Bactéries génétiquement modifiées

Conception de souches bactériennes à la demande

L’avènement du génie génétique et de la biologie synthétique permet aujourd’hui de modifier à façon le génome des micro-organismes en vue de leur conférer de nouvelles propriétés ou d’en optimiser certaines déjà présentes. Dans cette optique, SMALTIS a développé un certain nombre d’outils pour modifier à façon le génome de bactéries.

Nous employons des méthodes adaptées à chaque projet, nous permettant de modifier à la base près les génomes bactériens.

-Garanties : absence de cicatrice et de cassette de résistance
-Contrôle qualité : PCR et séquençage Sanger
-Livrables : souches génétiquement modifiées (vials ou gélose conservation)
-Durée de construction : 4 semaines

Aujourd’hui, nos techniques ont prouvé leur efficacité chez les espèces suivantes :
      – Achromobacter insuavis 
      – Acinetobacter baumannii
      – Achromobacter xylosoxidans
      – Escherichia coli
      – Klebsiella pneumoniae
      – Pseudomonas aeruginosa 
      – Pseudomonas fluorescens
      – Pseudomonas putida

Si vos bactéries d’intérêt ne sont pas dans cette liste, n’hésitez pas à nous contacter pour connaître nos possibilités.

Délétion de gènes

Délétion d’un gène ou d’une séquence d’ADN à la base près, ouvrant sur différentes applications telles que :
      – L’étude de la fonctionnalité d’une protéine d’intérêt
      – L’identification de voies de régulation géniques

Exemple : création d’une souche d’E. coli BL21(DE3) délétée de la séquence du phage DE3
Mutant Disponible : BL21∆DE3

Remplacement de gènes

Remplacement d’un gène cible par un autre gène d’intérêt sans modifier l’environnement génétique initial.
Le remplacement par un gène rapporteur fluorescent ou bioluminescent, comme la GFP (Green Fluorescent Protein), l’opéron luxCDABE ou la cassette mcherry permet ainsi d’étudier directement la modulation de l’expression génique, sans recourir à la technologie de PCR en temps réel, en quantifiant les longueurs d’ondes émisent.
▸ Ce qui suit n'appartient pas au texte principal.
def match_pivot_to_rank_alt (rank_date_tuple : Int × Int × Int) (available_pivots_dict : List (String × Int × Int)) : Option String :=
  let year := rank_date_tuple.1
  let month := rank_date_tuple.2.1
  let day := rank_date_tuple.2.2
  let tgt : Int × Int :=
    if day ≥ 25 then (year, month)
    else if month > 1 then (year, month - 1)
    else (year - 1, 12)
  let r := available_pivots_dict.foldl (pvStep tgt) (none, none)
  match r.1 with
  | some b => some b.1
  | none =>
    match r.2 with
    | some b => some b.1
    | none => none

-- ===== PRECONDITION & SPEC =====
def Spec_match_pivot_to_rank (rank_date_tuple : Int × Int × Int) (available_pivots_dict : List (String × Int × Int)) (out : Option String) : Prop := out = match_pivot_to_rank_alt rank_date_tuple available_pivots_dict
instance (rank_date_tuple : Int × Int × Int) (available_pivots_dict : List (String × Int × Int)) (out : Option String) : Decidable (Spec_match_pivot_to_rank rank_date_tuple available_pivots_dict out) := by unfold Spec_match_pivot_to_rank; infer_instance

-- ===== CLAIM (what is proved, stated in full; the proofs are below) =====
def Claim_equal_match_pivot_to_rank : Prop := ∀ (rank_date_tuple : Int × Int × Int) (available_pivots_dict : List (String × Int × Int)), Dom_match_pivot_to_rank rank_date_tuple available_pivots_dict → Spec_match_pivot_to_rank rank_date_tuple available_pivots_dict (match_pivot_to_rank rank_date_tuple available_pivots_dict)

-- ===== LEMMAS AND PROOFS =====

-- the comparison function sorted2 … true uses (insert before the first strictly-smaller key)
def pvBef (x y : String × Int × Int) : Bool :=
  decide (y.2.1 < x.2.1) || (!decide (x.2.1 < y.2.1) && decide (y.2.2 < x.2.2))

-- the two Bool tests shared by the proofs
def pvLeT (tgt : Int × Int) (e : String × Int × Int) : Bool :=
  decide (e.2.1 < tgt.1 ∨ (e.2.1 = tgt.1 ∧ e.2.2 ≤ tgt.2))
def pvLt (b e : String × Int × Int) : Bool :=
  decide (b.2.1 < e.2.1 ∨ (b.2.1 = e.2.1 ∧ b.2.2 < e.2.2))

theorem pv_sorted2_eq (d : List (String × Int × Int)) :
    PySem.List.sorted2 d (fun x => x.2.1) (fun x => x.2.2) true
      = d.foldl (fun acc x => PySem.List.insertBy pvBef x acc) [] := rfl

theorem pv_insertBy_nil (x : String × Int × Int) : PySem.List.insertBy pvBef x [] = [x] := rfl
theorem pv_insertBy_cons (x y : String × Int × Int) (ys : List (String × Int × Int)) :
    PySem.List.insertBy pvBef x (y :: ys)
      = if pvBef x y then x :: y :: ys else y :: PySem.List.insertBy pvBef x ys := rfl

theorem pv_head_insert (x : String × Int × Int) (S : List (String × Int × Int)) :
    (PySem.List.insertBy pvBef x S).head? =
      match S.head? with
      | none => some x
      | some h => if pvLt h x then some x else some h := by
  cases S with
  | nil => simp [pv_insertBy_nil]
  | cons h t =>
      rw [pv_insertBy_cons]
      by_cases hb : pvBef x h = true
      · have : pvLt h x = true := by
          simp [pvBef] at hb; simp [pvLt]; omega
        simp [hb, this]
      · have : pvLt h x = false := by
          simp [pvBef] at hb; simp [pvLt]; omega
        simp [hb, this]

theorem pv_pairwise_insert (x : String × Int × Int) (S : List (String × Int × Int))
    (h : S.Pairwise (fun a b => pvLt a b = false)) :
    (PySem.List.insertBy pvBef x S).Pairwise (fun a b => pvLt a b = false) := by
  induction S with
  | nil => simp [pv_insertBy_nil]
  | cons h0 t ih =>
      rw [pv_insertBy_cons]
      rcases List.pairwise_cons.mp h with ⟨hall, ht⟩
      by_cases hb : pvBef x h0 = true
      · rw [if_pos hb]
        refine List.pairwise_cons.mpr ⟨?_, h⟩
        intro y hy
        rcases List.mem_cons.mp hy with hy | hy
        · subst hy; simp [pvBef] at hb; simp [pvLt]; omega
        · have h1 := hall y hy
          simp [pvBef] at hb; simp [pvLt] at h1 ⊢; omega
      · rw [if_neg hb]
        refine List.pairwise_cons.mpr ⟨?_, ih ht⟩
        intro y hy
        rcases (PySem.List.mem_insertBy pvBef x y t).mp hy with hy | hy
        · subst hy; simp [pvBef] at hb; simp [pvLt]; omega
        · exact hall y hy

theorem pv_find_insert (tgt : Int × Int) (x : String × Int × Int) (S : List (String × Int × Int))
    (h : S.Pairwise (fun a b => pvLt a b = false)) :
    (PySem.List.insertBy pvBef x S).find? (pvLeT tgt) =
      if pvLeT tgt x then
        match S.find? (pvLeT tgt) with
        | none => some x
        | some m => if pvLt m x then some x else some m
      else S.find? (pvLeT tgt) := by
  induction S with
  | nil =>
      rw [pv_insertBy_nil]
      by_cases hx : pvLeT tgt x = true <;> simp [List.find?, hx]
  | cons h0 t ih =>
      rcases List.pairwise_cons.mp h with ⟨hall, ht⟩
      rw [pv_insertBy_cons]
      by_cases hb : pvBef x h0 = true
      · -- x inserted at the front: every element of h0 :: t has key ≤ key h0 < key x
        rw [if_pos hb]
        by_cases hx : pvLeT tgt x = true
        · rw [List.find?_cons_of_pos hx, if_pos hx]
          cases hm : (h0 :: t).find? (pvLeT tgt) with
          | none => rfl
          | some m =>
              have hmem := List.mem_of_find?_eq_some hm
              have hlt : pvLt m x = true := by
                rcases List.mem_cons.mp hmem with hmem | hmem
                · subst hmem; simp [pvBef] at hb; simp [pvLt]; omega
                · have h1 := hall m hmem
                  simp [pvBef] at hb; simp [pvLt] at h1 ⊢; omega
              simp [hlt]
        · rw [List.find?_cons_of_neg hx, if_neg hx]
      · -- x goes past h0 (key x ≤ key h0)
        rw [if_neg hb]
        have hlt : pvLt h0 x = false := by
          simp [pvBef] at hb; simp [pvLt]; omega
        by_cases hh : pvLeT tgt h0 = true
        · rw [List.find?_cons_of_pos hh, List.find?_cons_of_pos hh]
          by_cases hx : pvLeT tgt x = true
          · rw [if_pos hx]; simp [hlt]
          · rw [if_neg hx]
        · rw [List.find?_cons_of_neg hh, List.find?_cons_of_neg hh]
          exact ih ht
Exemple : remplacement d’un gène de virulence de la souche de P. aeruginosa PAO1 par le gène codant la GFP.

Insertion de gènes

Insertion de fragments d’ADN directement dans le chromosome de souches, pour créer de nouvelles voies métaboliques. 
Ces insertions chromosomiques sont totalement stables et ne requièrent aucune pression de sélection (antibiotique ou autre) pour être durablement maintenues. La création de telles souches peut être une réelle alternative à l’utilisation de plasmides d’expression pour la production de protéines recombinantes.

Nous pouvons également “taguer” des souches en insérant une courte séquence d’ADN à un endroit précis du chromosome, dans le but de les différencier parmi d’autres souches de la même espèce. 

Exemple : création d’une banque de souches lumineuses et fluorescentes à partir des espèces dites ESKAPE (Enterococcus faecium, Staphylococcus aureus, Klebsiella pneumoniae, Acinetobacter Baumannii, Pseudomonas aeruginosa et Enterobacter).

Mutagenèse dirigée sur le chromosome

Pour vérifier l’impact d’une mutation sur l’expression de gènes ou la fonctionnalité de protéines d’intérêt, nous sommes en mesure de modifier spécifiquement les nucléotides de votre choix directement sur le chromosome d’une souche. L’insertion de mutations stables permettra d’une part d’étudier la fonctionnalité de différents variants d’une même protéine et d’autre part d’optimiser la fonctionnalité d’une enzyme par modification de son site actif. 

Exemple : modification de nucléotides spécifiques dans le gène codant pour la bêta-lactamase AmpC de P. aeruginosa pour évaluer l’impact de mutations sur l’activité de l’enzyme.